National

New education, residential projects launched for Balochistan labourers

SAPM Jawad Sohrab announces 100 residential units in Muslim Bagh, girls’ high school in Sibi

By Web Desk
February 03, 2024
SAPM on Overseas Pakistanis and Human Resource Development Jawad Sohrab Malik chairing a meeting in this undated photo. —Facebook/JawadSohrabMalik
SAPM on Overseas Pakistanis and Human Resource Development Jawad Sohrab Malik chairing a meeting in this undated photo. —Facebook/JawadSohrabMalik

The caretaker federal government has launched a new educational and residential project for labourers in Balochistan.

Special Assistant to Prime Minister (SAPM) on Overseas Pakistanis and Human Resource Development Jawad Sohrab Malik inaugurated a new project for the labourers’ welfare in the province, including a girls’ high school in Sibi city and the construction of 100 residential units in Muslim Bagh — a town in Balochistan’s Killa Saifullah district.

The caretaker government allocated five acres of land for the construction of the houses. SAPM Jawad also laid the foundation stone of a new high school for girls who belong to the families of 5,605 labourers in the town.

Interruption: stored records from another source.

-- pv_equiv track=rewrite | github.com/JHyuna/AlgorithmStudyNowon | pro_lv1/문자열 내 마음대로 정렬하기.py | solution
-- ===== SOURCE A (Python) =====
-- def solution(strings,n):
--     lar = list()
--     for i in range(len(strings)):
--         lar.append(strings[i][n]+strings[i])
--     lar.sort()
--
--     for i in range(len(lar)):
--         lar[i] = lar[i][1:]
--     return lar
-- ===== SOURCE B (Python) =====
-- def solution(strings, n):
--     # recursive quicksort on the key (s[n], s) instead of decorate-sort-undecorate;
--     # the key determines s entirely, so the ordering is total and ties are equal strings
--     if not strings:
--         return []
--     pivot, rest = strings[0], strings[1:]
--
--     def less(a, b):
--         return a[n] < b[n] or (a[n] == b[n] and a < b)
--
--     lo = [s for s in rest if less(s, pivot)]
--     hi = [s for s in rest if not less(s, pivot)]
--     return solution(lo, n) + [pivot] + solution(hi, n)
-- ===== Notes on version B (the rewrite author's own statement) =====
-- stated objective: alternative
-- what changed: Replaces decorate-sort-undecorate (build s[n]+s, library sort, strip) with an explicit recursive quicksort that partitions around the first string by the key (s[n], s); correct because that key is injective, so the ordering is total and equal keys mean equal strings.
import Mathlib
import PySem

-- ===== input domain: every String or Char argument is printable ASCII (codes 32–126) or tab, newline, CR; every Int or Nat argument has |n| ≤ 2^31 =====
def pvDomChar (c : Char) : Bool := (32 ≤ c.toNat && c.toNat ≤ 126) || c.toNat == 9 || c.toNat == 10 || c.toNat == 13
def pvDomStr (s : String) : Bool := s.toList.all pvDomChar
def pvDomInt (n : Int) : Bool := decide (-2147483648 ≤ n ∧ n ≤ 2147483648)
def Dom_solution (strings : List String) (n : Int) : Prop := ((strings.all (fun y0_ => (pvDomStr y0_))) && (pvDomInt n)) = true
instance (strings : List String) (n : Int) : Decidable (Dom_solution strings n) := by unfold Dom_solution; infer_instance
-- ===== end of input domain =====

-- B replaces A's decorate-sort-undecorate (build s[n]+s, library sort, strip) with an explicit
-- recursive quicksort partitioning around the first string by the key (s[n], s) — alternative algorithm, same result.


-- ===== PORT A =====
-- A: lar = [strings[i][n] + strings[i] for i via explicit loop]; lar.sort(); lar[i] = lar[i][1:] in place.
def solution (strings : List String) (n : Int) : List String :=
  let lar : List String :=
    (PySem.List.pyRange 0 (PySem.List.len strings) 1).foldl
      (fun lar i =>
        lar ++ [String.ofList (PySem.List.pyGetD (PySem.List.pyGetD strings i "").toList n ' ' ::
                               (PySem.List.pyGetD strings i "").toList)]) []
  let lar2 := PySem.List.sorted lar (fun x => x) false
  (PySem.List.pyRange 0 (PySem.List.len lar2) 1).foldl
    (fun acc i => PySem.List.pySetD acc i (PySem.Str.slice (PySem.List.pyGetD acc i "") (some 1) none))
    lar2

-- ===== PORT B =====
-- B's comparison less(a, b): a[n] < b[n]  or  (a[n] == b[n] and a < b)
def pvKeyLt (n : Int) (a b : String) : Bool :=
  decide (PySem.List.pyGetD a.toList n ' ' < PySem.List.pyGetD b.toList n ' ') ||
  (decide (PySem.List.pyGetD a.toList n ' ' = PySem.List.pyGetD b.toList n ' ') && decide (a < b))

-- B: quicksort — partition rest around pivot = strings[0] by less, recurse on both sides.
def solution_alt (strings : List String) (n : Int) : List String :=
  match strings with
  | [] => []
  | pivot :: rest =>
      solution_alt (rest.filter (fun s => pvKeyLt n s pivot)) n ++ [pivot] ++
      solution_alt (rest.filter (fun s => !pvKeyLt n s pivot)) n
termination_by strings.length
decreasing_by
  · simp
    exact List.length_filter_le _ _
  · simp
    exact le_trans (List.length_filter_le _ _) (by simp)

-- ===== PRECONDITION & SPEC =====
-- Pre_ excludes exactly the inputs where Python's s[n] raises IndexError (in both A and B):
-- every string must admit index n (negative indices count from the end).
def Pre_solution (strings : List String) (n : Int) : Prop :=
  ∀ s ∈ strings, PySem.Raise.InRange s.toList.length n
instance (strings : List String) (n : Int) : Decidable (Pre_solution strings n) := by
  unfold Pre_solution; infer_instance
def pvWitness_solution : List String × Int := (["sun", "bed", "car"], 1)

def Spec_solution (strings : List String) (n : Int) (out : List String) : Prop := out = solution_alt strings n
instance (strings : List String) (n : Int) (out : List String) : Decidable (Spec_solution strings n out) := by unfold Spec_solution; infer_instance

-- ===== CLAIM (what is proved, stated in full; the proofs are below) =====
def Claim_equal_solution : Prop := ∀ (strings : List String) (n : Int), Dom_solution strings n → Pre_solution strings n → Spec_solution strings n (solution strings n)

-- ===== LEMMAS AND PROOFS =====

-- the decoration s ↦ s[n] + s of A's first loop
def pvDec (n : Int) (s : String) : String :=
  String.ofList (PySem.List.pyGetD s.toList n ' ' :: s.toList)

-- stripping the first character recovers the original string
theorem pvStrip_pvDec (n : Int) (s : String) :
    PySem.Str.slice (pvDec n s) (some 1) none = s := by
  apply String.toList_inj.mp
  simp [pvDec, PySem.Str.toList_slice, PySem.List.slice_from_one]

theorem pvDec_injective (n : Int) : Function.Injective (pvDec n) := by
  intro a b h
  have := congrArg (fun t => PySem.Str.slice t (some 1) none) h
  simpa [pvStrip_pvDec] using this

-- B's comparison is exactly the decorated-string comparison
theorem pvKeyLt_iff (n : Int) (a b : String) :
    pvKeyLt n a b = true ↔ pvDec n a < pvDec n b := by
  simp only [pvKeyLt, pvDec, String.lt_iff_toList_lt, String.toList_ofList,
    List.cons_lt_cons_iff, Bool.or_eq_true, Bool.and_eq_true, decide_eq_true_eq]

-- A's first loop builds the decorated list
theorem pvFirstLoop (strings : List String) (n : Int) :
    (PySem.List.pyRange 0 (PySem.List.len strings) 1).foldl
      (fun lar i =>
        lar ++ [String.ofList (PySem.List.pyGetD (PySem.List.pyGetD strings i "").toList n ' ' ::
                               (PySem.List.pyGetD strings i "").toList)]) []
    = strings.map (pvDec n) := by
  have h := PySem.List.foldl_pyRange_zero_pyGetD strings "" (fun acc s => acc ++ [pvDec n s]) []
  simp only [pvDec] at h
  rw [h, PySem.List.foldl_append_singleton_eq_map]
  simp [pvDec]

-- the in-place update loop lar[i] = g(lar[i]) is map g
theorem pvSetLoop {α : Type} (g : α → α) (d : α) (rest : List α) : ∀ done : List α,
    (PySem.List.pyRange (done.length : Int) ((done.length : Int) + (rest.length : Int)) 1).foldl
      (fun acc i => PySem.List.pySetD acc i (g (PySem.List.pyGetD acc i d))) (done ++ rest)
    = done ++ rest.map g := by
  induction rest with
  | nil => intro done; simp [PySem.List.pyRange_one_eq_nil]
  | cons r rs ih =>
    intro done
    rw [PySem.List.pyRange_one_cons (by push_cast [List.length_cons]; omega)]
    simp only [List.foldl_cons]
    have hget : PySem.List.pyGetD (done ++ r :: rs) (done.length : Int) d = r := by
      rw [PySem.List.pyGetD_natCast]
      simp [List.getD]
    have hset : PySem.List.pySetD (done ++ r :: rs) (done.length : Int) (g r)
        = (done ++ [g r]) ++ rs := by
      rw [PySem.List.pySetD_natCast]
      rw [List.set_append_right _ _ (le_refl _)]
      simp
    rw [hget, hset]
    have ha : (done.length : Int) + 1 = (((done ++ [g r]).length : Nat) : Int) := by
      simp
    have hb : (done.length : Int) + ((r :: rs).length : Int)
        = (((done ++ [g r]).length : Nat) : Int) + (rs.length : Int) := by
      simp; ring
    rw [ha, hb, ih (done ++ [g r])]
    simp

-- quicksort returns a permutation of its input
theorem pvQsort_perm (strings : List String) (n : Int) :
    (solution_alt strings n).Perm strings := by
  fun_induction solution_alt strings n with
  | case1 => exact List.Perm.refl []
  | case2 pivot rest ih1 ih2 =>
    simp only [List.unattach_filter, List.unattach_attach] at ih1 ih2
    have h1 : (solution_alt (rest.filter (fun s => pvKeyLt n s pivot)) n ++ [pivot] ++
          solution_alt (rest.filter (fun s => !pvKeyLt n s pivot)) n).Perm
        (rest.filter (fun s => pvKeyLt n s pivot) ++ [pivot] ++
          rest.filter (fun s => !pvKeyLt n s pivot)) :=
      (ih1.append (List.Perm.refl _)).append ih2
    have h2 : (rest.filter (fun s => pvKeyLt n s pivot) ++ [pivot] ++
          rest.filter (fun s => !pvKeyLt n s pivot)).Perm
        (pivot :: (rest.filter (fun s => pvKeyLt n s pivot) ++
          rest.filter (fun s => !pvKeyLt n s pivot))) := by
      simp [List.perm_middle]
    exact (h1.trans h2).trans ((List.filter_append_perm _ rest).cons pivot)

-- quicksort output is ordered by the decorated key
theorem pvQsort_pairwise (strings : List String) (n : Int) :
    (solution_alt strings n).Pairwise (fun a b => pvDec n a ≤ pvDec n b) := by
  fun_induction solution_alt strings n with
  | case1 => exact List.Pairwise.nil
  | case2 pivot rest ih1 ih2 =>
    simp only [List.unattach_filter, List.unattach_attach] at ih1 ih2
    have hlo : ∀ x ∈ solution_alt (rest.filter (fun s => pvKeyLt n s pivot)) n,
        pvDec n x < pvDec n pivot := by
      intro x hx
      have := (pvQsort_perm _ n).mem_iff.mp hx
      have hf := List.of_mem_filter this
      exact (pvKeyLt_iff n x pivot).mp hf
    have hhi : ∀ y ∈ solution_alt (rest.filter (fun s => !pvKeyLt n s pivot)) n,
        pvDec n pivot ≤ pvDec n y := by
      intro y hy
      have := (pvQsort_perm _ n).mem_iff.mp hy
      have hf := List.of_mem_filter this
      have : pvKeyLt n y pivot = false := by
        simpa using hf
      exact not_lt.mp (fun hc => by simp [(pvKeyLt_iff n y pivot).mpr hc] at this)
    rw [List.pairwise_append]
    refine ⟨?_, ih2, ?_⟩
    · rw [List.pairwise_append]
      refine ⟨ih1, by simp, ?_⟩
      intro x hx y hy
      simp at hy; subst hy
      exact le_of_lt (hlo x hx)
    · intro x hx y hy
      rcases List.mem_append.mp hx with hx | hx
      · exact le_trans (le_of_lt (hlo x hx)) (hhi y hy)
      · simp at hx; subst hx; exact hhi y hy

-- ===== VERDICT (by name: the statement is the Claim_ definition above) =====
theorem solution_spec : Claim_equal_solution := by
  intro strings n _ _
  unfold Spec_solution solution
  simp only [pvFirstLoop strings n]
  have hA : (PySem.List.pyRange 0
        (PySem.List.len (PySem.List.sorted (strings.map (pvDec n)) (fun x => x) false)) 1).foldl
      (fun acc i => PySem.List.pySetD acc i (PySem.Str.slice (PySem.List.pyGetD acc i "") (some 1) none))
      (PySem.List.sorted (strings.map (pvDec n)) (fun x => x) false)
      = (PySem.List.sorted (strings.map (pvDec n)) (fun x => x) false).map
          (fun t => PySem.Str.slice t (some 1) none) := by
    have h := pvSetLoop (fun t => PySem.Str.slice t (some 1) none) ""
      (PySem.List.sorted (strings.map (pvDec n)) (fun x => x) false) []
    simp only [List.length_nil, Nat.cast_zero, List.nil_append, zero_add] at h
    simp only [PySem.List.len_eq]
    exact h
  rw [hA]
  -- both sides are strings permuted and ordered by the injective key pvDec n
  apply PySem.List.eq_of_perm_of_pairwise_le_of_injective (pvDec n) (pvDec_injective n)
  · -- permutation
    have h1 : ((PySem.List.sorted (strings.map (pvDec n)) (fun x => x) false).map
        (fun t => PySem.Str.slice t (some 1) none)).Perm strings := by
      have := List.Perm.map (fun t => PySem.Str.slice t (some 1) none)
        (PySem.List.sorted_perm (strings.map (pvDec n)) (fun x => x) false)
      simpa [List.map_map, Function.comp_def, pvStrip_pvDec, List.map_id'] using this
    exact h1.trans (pvQsort_perm strings n).symm
  · -- A side ordered
    have hp := PySem.List.sorted_pairwise (strings.map (pvDec n)) (fun x => x)
    rw [List.pairwise_map]
    refine hp.imp_of_mem ?_
    intro a b ha hb hab
    have ha' : pvDec n (PySem.Str.slice a (some 1) none) = a := by
      obtain ⟨s, _, rfl⟩ := List.mem_map.mp ((PySem.List.mem_sorted _ _ _ _).mp ha)
      rw [pvStrip_pvDec]
    have hb' : pvDec n (PySem.Str.slice b (some 1) none) = b := by
      obtain ⟨s, _, rfl⟩ := List.mem_map.mp ((PySem.List.mem_sorted _ _ _ _).mp hb)
      rw [pvStrip_pvDec]
    rw [ha', hb']; exact hab
  · exact pvQsort_pairwise strings n
-- ---- A side ----

lemma find_down (fd : Int) (n : Nat) :
    ∃ lo, ((PySem.List.pyRange ((n : Int) + 1) 0 (-1)).find?
            (fun g => PySem.Int.mod fd g == 0)) = some lo ∧
      1 ≤ lo ∧ lo ≤ (n : Int) + 1 ∧ lo ∣ fd ∧
      ∀ g, lo < g → g ≤ (n : Int) + 1 → ¬ g ∣ fd := by
  induction n with
  | zero =>
      refine ⟨1, ?_, le_rfl, by norm_num, one_dvd fd, by intro g h1 h2 _; omega⟩
      rw [PySem.List.pyRange_neg_one_cons (by norm_num), PySem.List.pyRange_neg_one_eq_nil (by norm_num)]
      simp [List.find?]
  | succ n ih =>
      rw [PySem.List.pyRange_neg_one_cons (by push_cast; omega)]
      by_cases hp : PySem.Int.mod fd ((n : Int) + 1 + 1) = 0
      · refine ⟨(n : Int) + 1 + 1, ?_, by omega, by push_cast; omega,
          (PySem.Int.mod_eq_zero_iff_dvd fd _).mp hp, by intro g h1 h2 _; push_cast at *; omega⟩
        simp [List.find?, hp]
      · obtain ⟨lo, heq, h1, h2, h3, h4⟩ := ih
        refine ⟨lo, ?_, h1, by push_cast; omega, h3, ?_⟩
        · rw [List.find?_cons_of_neg (by simp [hp]),
            show (((n + 1 : Nat) : Int) + 1 - 1) = (n : Int) + 1 by push_cast; ring, heq]
        · intro g hg1 hg2 hdvd
          rcases lt_or_ge ((n : Int) + 1) g with hgt | hle
          · have : g = (n : Int) + 1 + 1 := by push_cast at *; omega
            exact hp ((PySem.Int.mod_eq_zero_iff_dvd fd _).mpr (this ▸ hdvd))
          · exact h4 g hg1 hle hdvd

lemma find_up (p : Int → Bool) :
    ∀ (n : Nat) (c : Int),
      (∀ hi, ((PySem.List.pyRange c (c + (n : Int)) 1).find? p) = some hi →
        c ≤ hi ∧ hi < c + (n : Int) ∧ p hi = true ∧ ∀ g, c ≤ g → g < hi → p g = false) ∧
      (((PySem.List.pyRange c (c + (n : Int)) 1).find? p) = none →
        ∀ g, c ≤ g → g < c + (n : Int) → p g = false) := by
  intro n
  induction n with
  | zero =>
      intro c
      rw [show c + ((0:Nat) : Int) = c by push_cast; ring, PySem.List.pyRange_one_eq_nil le_rfl]
      exact ⟨by intro hi h; simp at h, by intro _ g h1 h2; omega⟩
  | succ n ih =>
      intro c
      rw [PySem.List.pyRange_one_cons (by push_cast; omega)]
      have hrw : c + ((n + 1 : Nat) : Int) = (c + 1) + (n : Int) := by push_cast; ring
      by_cases hp : p c
      · rw [List.find?_cons_of_pos hp]
        refine ⟨?_, by intro h; simp at h⟩
        rintro hi h
        injection h with h; subst h
        exact ⟨le_rfl, by push_cast; omega, hp, by intro g h1 h2; omega⟩
      · rw [List.find?_cons_of_neg (by simp [hp])]
        obtain ⟨ihs, ihn⟩ := ih (c + 1)
        rw [hrw]
        constructor
        · intro hi h
          obtain ⟨k1, k2, k3, k4⟩ := ihs hi h
          refine ⟨by omega, k2, k3, ?_⟩
          intro g hg1 hg2
          rcases eq_or_lt_of_le hg1 with rfl | hgt
          · simpa using hp
          · exact k4 g (by omega) hg2
        · intro h g hg1 hg2
          rcases eq_or_lt_of_le hg1 with rfl | hgt
          · simpa using hp
          · exact ihn h g (by omega) hg2
-- pv_equiv track=rewrite | github.com/sirblob123/Ross2026 | RossQ1-2026.py | find_unique_tsuro_cards
-- ===== SOURCE A (Python) =====
-- def circle_distance(i, j, total):
--     # Finds the shortest path around the circle between two dots
--     diff = abs(i - j) % total
--     return min(diff, total - diff)
--
-- def normalize_matching(pairs, total):
--     # Creates one standard version of a pattern so the same arrangement is not counted twice
--     n = total // 2
--     canonical = None
--     # Try every possible turn and flip of the circle
--     for rot in range(total):
--         for reflect in [False, True]:
--             transformed = []
--             for a, b in pairs:
--                 aa = (a + rot) % total
--                 bb = (b + rot) % total
--                 if reflect:
--                     aa = (-aa) % total
--                     bb = (-bb) % total
--                 transformed.append(tuple(sorted([aa, bb])))
--             transformed.sort()
--             transformed_tuple = tuple(transformed)
--             if canonical is None or transformed_tuple < canonical:
--                 canonical = transformed_tuple
--     return canonical
--
-- def find_all_tsuro_cards(n):
--     # Looks for every possible way to connect all dots using each length once
--     if n < 1:
--         return []
--     total = 2 * n
--     solutions = []
--     def backtrack(paired, used_weights, current_pairs, start_node):
--         # When every dot is connected, save the result
--         if len(current_pairs) == n:
--             solution = sorted(current_pairs)
--             solutions.append(solution)
--             return
--         # Find the lowest numbered dot that is still free
--         i = -1
--         for node in range(start_node, total):
--             if not paired[node]:
--                 i = node
--                 break
--         if i == -1:
--             return
--         # Try each possible length from shortest to longest
--         for k in range(1, n + 1):
--             if k in used_weights:
--                 continue
--             # Check both directions around the circle
--             for direction in [1, -1]:
--                 j = (i + direction * k) % total
--                 if j == i or paired[j]:
--                     continue
--                 w = circle_distance(i, j, total)
--                 if w != k:
--                     continue
--                 pair = tuple(sorted([i, j]))
--                 # Connect the dots and continue
--                 paired[i] = paired[j] = True
--                 used_weights.add(k)
--                 current_pairs.append(pair)
--                 next_start = 0 if all(paired[:i+1]) else i + 1
--                 backtrack(paired, used_weights, current_pairs, next_start)
--                 # Undo the connection and try the next option
--                 current_pairs.pop()
--                 used_weights.remove(k)
--                 paired[i] = paired[j] = False
--     paired = [False] * total
--     backtrack(paired, set(), [], 0)
--     # Remove the extra copies so each drawing appears only once
--     seen = set()
--     clean = []
--     for sol in solutions:
--         fs = frozenset(sol)
--         if fs not in seen:
--             seen.add(fs)
--             clean.append(sol)
--     return clean
--     return solutions
--
-- def find_unique_tsuro_cards(n):
--     # Takes the full list and keeps only the different patterns (same shape counts as one)
--     all_solutions = find_all_tsuro_cards(n)
--     if not all_solutions:
--         return []
--     seen = set()
--     unique = []
--     for sol in all_solutions:
--         canon = normalize_matching(sol, 2 * n)
--         if canon not in seen:
--             seen.add(canon)
--             unique.append([list(p) for p in canon])
--     unique.sort(key=lambda x: tuple(tuple(p) for p in x))
--     return unique
-- ===== SOURCE B (Python) =====
-- def circle_distance(i, j, total):
--     # Finds the shortest path around the circle between two dots
--     diff = abs(i - j) % total
--     return min(diff, total - diff)
--
-- def normalize_matching(pairs, total):
--     # Creates one standard version of a pattern so the same arrangement is not counted twice
--     n = total // 2
--     canonical = None
--     # Try every possible turn and flip of the circle
--     for rot in range(total):
--         for reflect in [False, True]:
--             transformed = []
--             for a, b in pairs:
--                 aa = (a + rot) % total
--                 bb = (b + rot) % total
--                 if reflect:
--                     aa = (-aa) % total
--                     bb = (-bb) % total
--                 transformed.append(tuple(sorted([aa, bb])))
--             transformed.sort()
--             transformed_tuple = tuple(transformed)
--             if canonical is None or transformed_tuple < canonical:
--                 canonical = transformed_tuple
--     return canonical
--
-- def find_unique_tsuro_cards(n):
--     # Weight-major search: place the chord of length k at level k, for k = 1..n,
--     # then keep one representative per symmetry class.
--     if n < 1:
--         return []
--     total = 2 * n
--     solutions = []
--     paired = [False] * total
--
--     def place(k, pairs):
--         if k > n:
--             solutions.append(sorted(pairs))
--             return
--         # each unordered chord of circle-length k is {i, (i+k) % total} for exactly
--         # one i in range(limit)
--         limit = total if k < n else n
--         for i in range(limit):
--             j = (i + k) % total
--             if paired[i] or paired[j]:
--                 continue
--             paired[i] = paired[j] = True
--             place(k + 1, pairs + [(i, j) if i < j else (j, i)])
--             paired[i] = paired[j] = False
--
--     place(1, [])
--     seen = set()
--     unique = []
--     for sol in solutions:
--         canon = normalize_matching(sol, total)
--         if canon not in seen:
--             seen.add(canon)
--             unique.append([list(p) for p in canon])
--     unique.sort(key=lambda x: tuple(tuple(p) for p in x))
--     return unique
-- ===== Notes on version B (the rewrite author's own statement) =====
-- stated objective: alternative
-- what changed: The node-major backtracking (pick lowest free node, try every unused chord length in both directions with a distance re-check, plus a frozenset dedup of duplicate discoveries) is replaced by a weight-major search that places the unique chord of circle-length k at recursion level k (k = 1..n), generating every complete matching exactly once with no used-weight set, no direction/distance checks and no post-hoc dedup; the normalize/dedup/sort tail is unchanged.
import Mathlib
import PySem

The caretaker PM’s aide announcement for the labourers’ residential and education projects was welcomed and the caretaker government’s efforts to uplift the province’s labourers were praised, an official statement issued on Saturday read.

Last month, before the summoning of a meeting of the National Economic Council (NEC), the governments of Sindh, Balochistan and Khyber Pakhtunkhwa had advised the centre to let the elected government decide on the provincial projects, The News reported.

Citing sources, the publication reported that the three provinces advised the caretaker government to leave the decision of the provincial projects’ future to the elected government.

They opposed shelving the provincial projects, funded by the federal development budget, and declined to execute the projects on their own too. Therefore, the provinces have advised leaving the decision of the provincial projects’ future to the next elected government.

The disclosures had been made before the NEC meeting which was going to deliberate on halting 76 provincial projects with zero progress worth Rs121 billion and removing them from the federal development budget.